The Administration Responds
In the days immediately after the Helsinki summit, the Clinton administration responded to these congressional critics. On March 24, in a White House briefing clearly provoked by the March 23 joint statement, Robert Bell, senior director for defense policy and arms control at the National Security Council, refuted several "misconceptions" related to the ABM TMD demarcation issue. In response to the claim that the administration's position on demarcation has resulted in the "dumbing down" of U.S. TMD capabilities, Bell argued that the Helsinki agreement will allow the United States to deploy all six of its planned, "core" TMD systems. These systems include the Army's Patriot Advanced Capability 2 (PAC 2) upgrade, an improvement of the system deployed during the Persian Gulf war; PAC 3 (formerly ERINT); THAAD; Navy Area Defense; Navy Theater Wide Defense; and the Medium Extended Air Defense System (MEADS), which is being developed by the United States, Germany and Italy for deployment by NATO. With the exception of the Navy Theater Wide TMD system, which has already been judged compliant with the ABM Treaty by the U.S. national review process, all of these systems were deemed compliant on the basis of last year's phase one agreement covering TMD systems with lower velocity interceptors (up to 3 kilometers per second).

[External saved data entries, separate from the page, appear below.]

-- pv_equiv track=rewrite | github.com/ljtijhuis/AdventOfCode | 2015/src/day_11.py | increment_one
-- ===== SOURCE A (Python) =====
-- def increment_one(s: str) -> str:
--     carry = 1
--     i = len(s)-1
--     while i >= 0 and carry > 0:
--         carry = 0
--         next_char_num = ord(s[i]) + 1
--         if next_char_num > ord('z'):
--             next_char_num = ord('a')
--             carry = 1
--         s = s[:i] + chr(next_char_num) + s[i+1:]
--         i -= 1
--     if carry > 0:
--         return 'aaaaaaaa'
--     return s
-- ===== SOURCE B (Python) =====
-- def increment_one(s: str) -> str:
--     acc = ''
--     for i in range(len(s) - 1, -1, -1):
--         c = s[i]
--         if ord(c) < ord('z'):
--             return s[:i] + chr(ord(c) + 1) + acc
--         acc += 'a'
--     return 'aaaaaaaa'
-- ===== Notes on version B (the rewrite author's own statement) =====
-- stated objective: simpler
-- what changed: Replaces the carry flag and per-step string re-slicing with a single right-to-left scan for the pivot (rightmost char below 'z'), building the result once as prefix + incremented char + accumulated 'a's.
import Mathlib
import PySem

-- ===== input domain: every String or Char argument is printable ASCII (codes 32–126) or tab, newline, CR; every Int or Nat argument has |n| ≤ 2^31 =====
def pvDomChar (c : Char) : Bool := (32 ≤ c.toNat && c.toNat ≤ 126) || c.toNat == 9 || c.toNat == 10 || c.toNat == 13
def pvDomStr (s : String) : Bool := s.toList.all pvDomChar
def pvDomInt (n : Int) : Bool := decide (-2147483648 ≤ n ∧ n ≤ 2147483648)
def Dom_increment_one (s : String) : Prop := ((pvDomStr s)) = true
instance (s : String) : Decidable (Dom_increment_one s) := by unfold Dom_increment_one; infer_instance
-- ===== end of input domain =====

-- B replaces A's carry loop (which re-slices the string each step) by one scan for the
-- rightmost character below 'z' and a single reconstruction; objective: simpler.

-- ===== PORT A =====
-- the while loop: state (s, carry, i); each iteration replaces s[i] and decrements i
def incLoopA (s : List Char) (carry : Int) (i : Int) : List Char × Int :=
  if h : i ≥ 0 ∧ carry > 0 then
    let c := (PySem.List.pyGet? s i).getD 'a'   -- ord(s[i]); index is always in range here
    let n0 := c.toNat + 1
    let (n, carry') := if n0 > 'z'.toNat then ('a'.toNat, (1 : Int)) else (n0, 0)
    incLoopA (PySem.List.slice s none (some i) ++ [Char.ofNat n] ++ PySem.List.slice s (some (i + 1)) none) carry' (i - 1)
  else (s, carry)
termination_by (i + 1).toNat
decreasing_by omega

def increment_one (s : String) : String :=
  let r := incLoopA s.toList 1 ((s.toList.length : Int) - 1)
  if r.2 > 0 then "aaaaaaaa" else String.mk r.1

-- ===== PORT B =====
-- Source B's for-loop over i = len(s)-1 .. 0, carrying acc; ported as recursion on the
-- reversed character list (the element at hand is s[i], the rest to its left is s[:i])
def altGo (acc : List Char) : List Char → Option (List Char)
  | [] => none
  | c :: rest =>
    if c.toNat < 'z'.toNat then some (rest.reverse ++ Char.ofNat (c.toNat + 1) :: acc)
    else altGo (acc ++ ['a']) rest

def increment_one_alt (s : String) : String :=
  match altGo [] s.toList.reverse with
  | some t => String.mk t
  | none => "aaaaaaaa"

-- ===== PRECONDITION & SPEC =====
def Spec_increment_one (s : String) (out : String) : Prop := out = increment_one_alt s
instance (s : String) (out : String) : Decidable (Spec_increment_one s out) := by unfold Spec_increment_one; infer_instance

-- ===== CLAIM (what is proved, stated in full; the proofs are below) =====
def Claim_equal_increment_one : Prop := ∀ (s : String), Dom_increment_one s → Spec_increment_one s (increment_one s)

-- ===== LEMMAS AND PROOFS =====

theorem altGo_acc_irrel (p : List Char) (n : Nat) :
    altGo (List.replicate n 'a' ++ ['a']) p = altGo (List.replicate (n + 1) 'a') p := by
  have : List.replicate n 'a' ++ ['a'] = List.replicate (n + 1) 'a' := by
    simpa using (List.replicate_succ' (n := n) (a := 'a')).symm
  rw [this]

theorem incLoopA_key (p : List Char) (n : Nat) :
    incLoopA (p ++ List.replicate n 'a') 1 ((p.length : Int) - 1) =
      match altGo (List.replicate n 'a') p.reverse with
      | some t => (t, 0)
      | none => (List.replicate (p.length + n) 'a', 1) := by
  induction p using List.reverseRecOn generalizing n with
  | nil =>
      rw [incLoopA]
      simp [altGo]
  | append_singleton q c ih =>
      rw [incLoopA]
      have hi : (0 : Int) ≤ (q.length : Int) := by positivity
      have hget : PySem.List.pyGet? (q ++ [c] ++ List.replicate n 'a') ((q.length : Int) + 1 - 1)
          = some c := by
        have : ((q.length : Int) + 1 - 1) = ((q.length : Nat) : Int) := by push_cast; ring
        rw [this, PySem.List.pyGet?_natCast]
        simp
      have hsl1 : PySem.List.slice (q ++ [c] ++ List.replicate n 'a') none (some ((q.length : Int) + 1 - 1))
          = q := by
        have : ((q.length : Int) + 1 - 1) = ((q.length : Nat) : Int) := by push_cast; ring
        rw [this, PySem.List.slice_to_natCast]
        simp
      have hsl2 : PySem.List.slice (q ++ [c] ++ List.replicate n 'a') (some ((q.length : Int) + 1 - 1 + 1)) none
          = List.replicate n 'a' := by
        have : ((q.length : Int) + 1 - 1 + 1) = (((q.length : Nat) + 1 : Nat) : Int) := by push_cast; ring
        rw [this, PySem.List.slice_from_natCast]
        simp
      simp only [List.length_append, List.length_singleton]
      push_cast
      rw [dif_pos ⟨by omega, by norm_num⟩]
      simp only [hget, hsl1, hsl2, Option.getD_some]
      by_cases hc : c.toNat + 1 > 122
      · -- carry continues: this char becomes 'a'
        rw [if_pos hc]; dsimp only
        have hq : q ++ [Char.ofNat 97] ++ List.replicate n 'a'
            = q ++ List.replicate (n + 1) 'a' := by
          have : (Char.ofNat 97) = 'a' := by decide
          rw [this]
          have : ('a' : Char) :: List.replicate n 'a' = List.replicate (n + 1) 'a' := by
            simp [List.replicate_succ]
          simp [← this]
        have harg : ((q.length : Int) + 1 - 1 - 1) = (q.length : Int) - 1 := by ring
        rw [hq, harg, ih (n + 1)]
        have hrev : (q ++ [c]).reverse = c :: q.reverse := by simp
        rw [hrev]
        have hcz : ¬ c.toNat < 122 := by omega
        simp only [altGo, altGo_acc_irrel, show 'z'.toNat = 122 from rfl]
        rw [if_neg hcz]
        cases haltres : altGo (List.replicate (n + 1) 'a') q.reverse with
        | some t => simp
        | none =>
            have hlen : q.length + (n + 1) = q.length + 1 + n := by omega
            simp [hlen]
  -- done with carry branch; now the stop branch
      · rw [if_neg hc]; dsimp only
        have harg : ((q.length : Int) + 1 - 1 - 1) = ((q.length : Int)) - 1 := by ring
        rw [harg, incLoopA]
        rw [dif_neg (by omega)]
        have hrev : (q ++ [c]).reverse = c :: q.reverse := by simp
        rw [hrev]
        have hcz : c.toNat < 122 := by omega
        simp only [altGo, show 'z'.toNat = 122 from rfl, if_pos hcz]
        simp

theorem increment_one_eq_alt (s : String) : increment_one s = increment_one_alt s := by
  unfold increment_one increment_one_alt
  have h := incLoopA_key s.toList 0
  simp only [List.replicate_zero, List.append_nil, Nat.add_zero] at h
  dsimp only
  rw [h]
  cases haltres : altGo [] s.toList.reverse <;> simp

-- ===== VERDICT (by name: the statement is the Claim_ definition above) =====
theorem increment_one_spec : Claim_equal_increment_one := by
  intro s _
  exact increment_one_eq_alt s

In a March 27 address to the Navy League, Secretary of Defense William Cohen argued that the ABM agreement "does not impinge on the development, testing or deployment of any of our planned TMD systems" and "places no limitation on the speed of the TMD interceptors." Rejecting the notion that there is a distinction between space based interceptors deployed on TMD or ABM systems, Cohen argued—as had Bell—that the agreement's prohibition on the former is not a new restriction on U.S. missile defense capabilities because the ABM Treaty already explicitly bans space based ABM interceptors.
Other critics in the missile defense debate, however, argue that the administration's position on high velocity TMD systems will almost certainly have a deleterious impact on the ABM Treaty in the long term. Although the Helsinki agreement places limitations on the parameters of ballistic missile targets and prohibits space based TMD interceptors, these critics argue that it would allow the United States and Russia to deploy highly capable TMD systems, in the Russian case with nuclear warheads, that could have inherent capabilities against strategic ballistic missiles, become the base for a nationwide defense, undercut the ABM Treaty, and complicate efforts to achieve further nuclear force reductions.

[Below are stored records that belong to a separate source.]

-- ===== PRECONDITION & SPEC =====
-- helpers for Pre_ only (they do not mention either port)
def pvRange? (y : String) : Option (Int × Int) :=
  match PySem.Int.ofStr? (((PySem.Str.split? y "-").getD []).getD 0 ""),
        PySem.Int.ofStr? (((PySem.Str.split? y "-").getD []).getD 1 "") with
  | some lo, some hi => some (lo, hi)
  | _, _ => none
-- a dash-block that is not a well-parsed non-empty range (A's recursion stops at the first such)
def pvBadBlock (y : String) : Bool :=
  PySem.Str.isIn "-" y &&
    !(match pvRange? y with | some (lo, hi) => decide (lo ≤ hi) | none => false)
-- Pre_ excludes exactly the inputs on which A raises ValueError: those whose first dash-block
-- that is not a well-parsed non-empty range fails int-parsing (A's recursion reaches that block
-- and int() raises there); on every other input A returns normally.
def Pre_etss_range (etssrange : String) : Prop :=
  (((PySem.Str.split? etssrange ".").getD []).find? pvBadBlock).all
    (fun y => (pvRange? y).isSome) = true
instance (etssrange : String) : Decidable (Pre_etss_range etssrange) := by
  unfold Pre_etss_range; infer_instance

def pvWitness_etss_range : String := "10.0.1-3.5-6"

def Spec_etss_range (etssrange : String) (out : List String) : Prop := out = etss_range_alt etssrange
instance (etssrange : String) (out : List String) : Decidable (Spec_etss_range etssrange out) := by
  unfold Spec_etss_range; infer_instance

-- ===== CLAIM (what is proved, stated in full; the proofs are below) =====
def Claim_equal_etss_range : Prop := ∀ (etssrange : String), Dom_etss_range etssrange → Pre_etss_range etssrange → Spec_etss_range etssrange (etss_range etssrange)

-- ===== LEMMAS AND PROOFS =====

-- ---- generic splitOn facts ----
theorem pvModifyHeadId (L : List (List Char)) : L.modifyHead (fun x => x) = L := by
  cases L <;> simp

The SCC is likely to reconvene in early May, when it will begin the process of transforming the Helsinki joint statement into a formal phase two agreement on high velocity TMD. During his press briefing, Bell indicated that the agreement would contain only the four elements specified in the joint statement and would require approval by Congress—National Security Advisor Samuel Berger subsequently indicated that the administration would request Senate advice and consent—and the Duma. Based on the initial negative congressional and uncertain Duma reaction to the agreement, however, the Clinton and Yeltsin administrations may both face—for different reasons—an uphill battle in winning such approval.